Similar restrictions apply to other kinds of retirement accounts, and considering this limitation may affect your retirement strategy.
“Investments don’t have to just be retirement,” said Kevin Lao, CFP, founder of Imagine Financial. “It could also be investing into yourself, investing into education, investing into a skill or a trade because that’s going to add value to your earning potential, and more earning potential in your 30s, 40s, and 50s will pay more dividends than just saving 10% or 50% of your salary for the next 30 to 35 years.”
Warning
Be aware of early withdrawal penalties on traditional IRAs.
Required Minimum Distributions (RMDs)
Required minimum distributions are the amount of money that you must withdraw from your traditional IRA after you reach age 73 (age 72 if you reached that age before Dec. 31, 2022).
Required minimum distributions for traditional IRAs vary depending on marital status, spouse age, and beneficiaries. For specific information, consult the IRS website.
If You Are Rolling Over a 401(k)
If you are specifically rolling over a 401(k) from a former employer to a traditional IRA, you will likely want to roll over your retirement plan distribution. By rolling over, you generally will not have to pay tax on your investments until you withdraw from your new plan, and you will not incur any penalties if your distribution is given to you before age 73.

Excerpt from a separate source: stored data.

-- pv_equiv track=rewrite | github.com/vaibhav-jain-dev/learning-algo | problems/200-must-solve/arrays/19-largest-range/similar/01-longest-consecutive-gap-k/python_code.py | longest_consecutive_gap_k
-- ===== SOURCE A (Python) =====
-- from typing import List
--
-- def longest_consecutive_gap_k(nums: List[int], k: int) -> int:
--     """
--     Find length of longest sequence with gap k between consecutive elements.
--
--     Args:
--         nums: List of integers
--         k: Required gap between consecutive elements
--
--     Returns:
--         Length of longest sequence with gap k
--     """
--     if not nums:
--         return 0
--
--     num_set = set(nums)
--     max_length = 0
--
--     for num in num_set:
--         # Only start from sequence beginnings
--         if num - k not in num_set:
--             current = num
--             length = 1
--
--             while current + k in num_set:
--                 current += k
--                 length += 1
--
--             max_length = max(max_length, length)
--
--     return max_length
-- ===== SOURCE B (Python) =====
-- def longest_consecutive_gap_k(nums, k):
--     if not nums:
--         return 0
--     num_set = set(nums)
--     dp = {}
--     best = 0
--     # process values so that num - k is always handled before num
--     for num in sorted(num_set, reverse=(k < 0)):
--         dp[num] = dp.get(num - k, 0) + 1
--         if dp[num] > best:
--             best = dp[num]
--     return best
-- ===== Notes on version B (the rewrite author's own statement) =====
-- stated objective: alternative
-- what changed: Replaces A's start-detection plus forward while-walk per chain with a sort of the unique values and a single dynamic-programming pass dp[num] = dp.get(num-k,0)+1 (ascending for k>0, descending for k<0).
-- intended difference: For non-empty nums with k=0 A returns 0 (no value ever qualifies as a chain start since num-0 is in the set), while B returns 1, the intended length of the longest gap-0 sequence: every single element is such a sequence. — e.g. on longest_consecutive_gap_k([5], 0): A returns 0, B returns 1
import Mathlib
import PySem
-- A's grouping pass over a nondecreasing list of window values, characterised
lemma pvGroup (cw : Int) : ∀ (l : List Int) (st cnt : Int) (cls : List (List (String × Int))),
    0 < cnt → l.Pairwise (· ≤ ·) → (∀ x ∈ l, st ≤ x) →
    pvFinA cw (l.foldl (pvStepA cw) (st, cnt, cls))
      = cls ++ pvRec cw st (cnt + l.count st)
          :: (PySem.Set.ofList (l.filter (fun y => decide (y ≠ st)))).map
              (fun w => pvRec cw w (l.count w)) := by
  intro l
  induction l with
  | nil =>
    intro st cnt cls hcnt _ _
    simp [pvFinA, hcnt, PySem.Set.ofList]
  | cons x t ih =>
    intro st cnt cls hcnt hpw hall
    have hx : ∀ y ∈ t, x ≤ y := (List.pairwise_cons.mp hpw).1
    have hpt : t.Pairwise (· ≤ ·) := (List.pairwise_cons.mp hpw).2
    by_cases hxs : x = st
    · subst hxs
      have hstep : pvStepA cw (x, cnt, cls) x = (x, cnt + 1, cls) := by simp [pvStepA]
      rw [List.foldl_cons, hstep, ih x (cnt + 1) cls (by omega) hpt hx]
      simp only [List.count_cons_self, List.filter_cons, ne_eq, not_true_eq_false, decide_false,
        Bool.false_eq_true, if_false]
      congr 1
      congr 1
      · congr 1
        push_cast
        ring
      · apply List.map_congr_left
        intro w hw
        have hw' : w ∈ t.filter (fun y => decide (y ≠ x)) := (PySem.Set.mem_ofList _ _).mp hw
        have hwx : ¬(w = x) := by
          have := List.of_mem_filter hw'
          simpa using this
        have hxw : ¬(x = w) := fun hh => hwx hh.symm
        simp [hxw]
    · have hlt : st < x := lt_of_le_of_ne (hall x (List.mem_cons_self)) (fun h => hxs h.symm)
      have hstep : pvStepA cw (st, cnt, cls) x = (x, 1, cls ++ [pvRec cw st cnt]) := by
        simp [pvStepA, hxs, hcnt]
      rw [List.foldl_cons, hstep,
        ih x 1 (cls ++ [pvRec cw st cnt]) (by omega) hpt hx]
      have htne : ∀ y ∈ t, y ≠ st := fun y hy => by
        have := hx y hy; omega
      have hcount0 : (x :: t).count st = 0 := by
        rw [List.count_eq_zero]
        intro hmem
        rcases List.mem_cons.mp hmem with h | h
        · exact hxs h.symm
        · exact htne st h rfl
      have hfilt : (x :: t).filter (fun y => decide (y ≠ st)) = x :: t := by
        rw [List.filter_eq_self]
        intro y hy
        rcases List.mem_cons.mp hy with h | h
        · subst h; simp [hxs]
        · simp [htne y h]
      have hc1 : (((x :: t).count x : Nat) : Int) = 1 + (t.count x : Int) := by
        rw [List.count_cons_self]
        push_cast
        ring
      rw [hcount0, hfilt, pvOfList_cons, List.map_cons, hc1, List.append_assoc,
        List.singleton_append]
      simp only [Nat.cast_zero, add_zero]
      congr 1
      congr 1
      congr 1
      apply List.map_congr_left
      intro w hw
      have hw' : w ∈ t.filter (fun y => decide (y ≠ x)) := (PySem.Set.mem_ofList _ _).mp hw
      have hwx : ¬(w = x) := by
        have := List.of_mem_filter hw'
        simpa using this
      have hxw : ¬(x = w) := fun hh => hwx hh.symm
      simp [hxw]

-- B's counting dict, characterised: per-key counts over the list of window values
lemma pvCounts_getD (ws : List Int) (v : Int) :
    (ws.foldl (fun d x => d.insert x (d.getD x 0 + 1)) PySem.Dict.empty).getD v 0
      = (ws.count v : Int) := by
  rw [PySem.Dict.getD_foldl_insert_add_one]
  simp [PySem.Dict.getD_empty]

-- ===== VERDICT (by name: the statement is the Claim_ definition above) =====

theorem generate_temporal_clusters_py_spec : Claim_equal_generate_temporal_clusters_py := by
  intro anomalies cw _ hpre
  unfold Spec_generate_temporal_clusters_py
  obtain ⟨hcw0, _⟩ := hpre
  by_cases hnil : anomalies = []
  · subst hnil
    rfl
  · have hcw : cw ≠ 0 := by tauto
    obtain ⟨h, tt, hs⟩ : ∃ h tt, PySem.List.sorted anomalies pvTs false = h :: tt := by
      rcases hsrt : PySem.List.sorted anomalies pvTs false with _ | ⟨h, tt⟩
      · exact absurd ((PySem.List.sorted_eq_nil_iff anomalies pvTs false).mp hsrt) hnil
      · exact ⟨h, tt, rfl⟩
    have hperm : (PySem.List.sorted anomalies pvTs false).Perm anomalies :=
      PySem.List.sorted_perm anomalies pvTs false
    have hpw : (PySem.List.sorted anomalies pvTs false).Pairwise (fun a b => pvTs a ≤ pvTs b) :=
      PySem.List.sorted_pairwise anomalies pvTs
    have hpwk : ((PySem.List.sorted anomalies pvTs false).map (pvKey cw)).Pairwise (· ≤ ·) := by
      rw [List.pairwise_map]
      exact hpw.imp (fun hle => pvKey_mono cw hcw _ _ hle)
    have hwsperm :
        ((PySem.List.sorted anomalies pvTs false).map (pvKey cw)).Perm
          (anomalies.map (pvKey cw)) := hperm.map (pvKey cw)
    have hsortedkeys :
        PySem.List.sorted (PySem.Set.ofList (anomalies.map (pvKey cw))) (fun w => w) false
          = PySem.Set.ofList ((PySem.List.sorted anomalies pvTs false).map (pvKey cw)) := by
      apply PySem.List.sorted_eq_of_perm_of_pairwise_lt
      · exact (List.perm_ext_iff_of_nodup
          (PySem.Set.nodup_ofList ((PySem.List.sorted anomalies pvTs false).map (pvKey cw)))
          (PySem.Set.nodup_ofList (anomalies.map (pvKey cw)))).mpr (fun a => by
            rw [PySem.Set.mem_ofList, PySem.Set.mem_ofList]
            exact hwsperm.mem_iff)
      · have hsub := pvOfList_sublist' ((PySem.List.sorted anomalies pvTs false).map (pvKey cw))
        have hle := hpwk.sublist hsub
        have hnd : (PySem.Set.ofList
            ((PySem.List.sorted anomalies pvTs false).map (pvKey cw))).Pairwise (· ≠ ·) :=
          PySem.Set.nodup_ofList _
        exact (hle.and hnd).imp (fun hp => lt_of_le_of_ne hp.1 hp.2)
    have hcnt_all : ∀ v : Int,
        (anomalies.map (pvKey cw)).count v
          = ((PySem.List.sorted anomalies pvTs false).map (pvKey cw)).count v :=
      fun v => (hwsperm.count_eq v).symm
    show generate_temporal_clusters_py anomalies cw = _
    unfold generate_temporal_clusters_py generate_temporal_clusters_py_alt
    simp only [hnil, if_false]
    rw [← List.foldl_map (f := pvKey cw)
        (g := fun (d : PySem.Dict Int Int) x => d.insert x (d.getD x 0 + 1)),
      ← List.foldl_map (f := pvKey cw) (g := pvStepA cw)]
    rw [PySem.Dict.keys_foldl_insert (anomalies.map (pvKey cw))
      (fun d x => d.getD x 0 + 1) PySem.Dict.empty]
    have hupd : PySem.Set.update (PySem.Dict.empty : PySem.Dict Int Int).keys
        (anomalies.map (pvKey cw)) = PySem.Set.ofList (anomalies.map (pvKey cw)) := rfl
    rw [hupd, hsortedkeys]
    simp only [pvCounts_getD]
    simp only [hcnt_all]
    rw [hs]
    simp only [List.map_cons, List.headD_cons, List.foldl_cons]
    have hstep0 : pvStepA cw (pvKey cw h, 0, []) (pvKey cw h)
        = (pvKey cw h, 1, ([] : List (List (String × Int)))) := by
      simp [pvStepA]
    rw [hstep0]
    have htail_pw : ((tt.map (pvKey cw))).Pairwise (· ≤ ·) := by
      rw [hs] at hpwk
      exact (List.pairwise_cons.mp (by simpa using hpwk)).2
    have htail_ge : ∀ x ∈ tt.map (pvKey cw), pvKey cw h ≤ x := by
      rw [hs] at hpwk
      exact (List.pairwise_cons.mp (by simpa using hpwk)).1
    rw [pvGroup cw (tt.map (pvKey cw)) (pvKey cw h) 1 [] (by omega) htail_pw htail_ge]
    rw [pvOfList_cons, List.map_cons, List.nil_append]
    congr 1
    · congr 1
      rw [List.count_cons_self]
      push_cast
      ring
    · apply List.map_congr_left
      intro w hw
      have hw' : w ∈ (tt.map (pvKey cw)).filter (fun y => decide (y ≠ pvKey cw h)) :=
        (PySem.Set.mem_ofList _ _).mp hw
      have hwx : ¬(w = pvKey cw h) := by
        have := List.of_mem_filter hw'
        simpa using this
      have hxw : ¬(pvKey cw h = w) := fun hh => hwx hh.symm
      simp [hxw]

“The traditional IRA is more for folks that are doing a rollover,” Lao said. “Let’s say [you] have a 401(k) plan from a previous employer, and [you]’ve built up a couple million dollars and want a little bit more control over [your] investments, but don’t want to go through the whole corporate bureaucracy of tapping into [your] 401 k plan… [You] can roll those funds into a traditional IRA and control the investments a little bit more.”
To complete a distribution rollover, you will need to deposit the distribution within 60 days of receiving it, and generally, you can only complete one rollover per year. To learn more about specific situations, consult the IRS website.
Can I Open a Traditional IRA on My Own?
Yes. Traditional IRAs can be easily opened through many different brokers and robo-advisors by providing personal identification and financial information. To ensure that you are opening an account that fits your personal goals and investment style, you may want to compare different accounts’ fees or commissions, investment options, account or investment minimums, customer support, and educational resources.
How Much Money Do You Need To Open a Traditional Ira?
The amount of money required to open a traditional IRA depends on the provider. Many brokers and financial institutions allow you to open an IRA with no minimum deposit, but some may require an initial contribution, often ranging from $100 to $1,000.
Can I Open a Traditional Ira at a Bank?
Yes, you can open a traditional IRA at many banks. However, bank IRAs typically offer fewer investment options (like certificates of deposit or savings accounts) compared to brokerage firms or robo-advisors, which offer a wider range of stocks, bonds, and mutual funds.
The Bottom Line
You can open a traditional IRA in a few simple steps. When opening a traditional IRA, evaluating your investment style, provider fees, and contribution limits in advance is crucial. This accessible retirement tool offers tax-deductible contributions and tax-deferred growth through diverse investment options.
To effectively manage your IRA after opening it, regularly review your investment strategy, take advantage of employer-sponsored plans, and stay informed about retirement savings options to maximize your long-term benefits.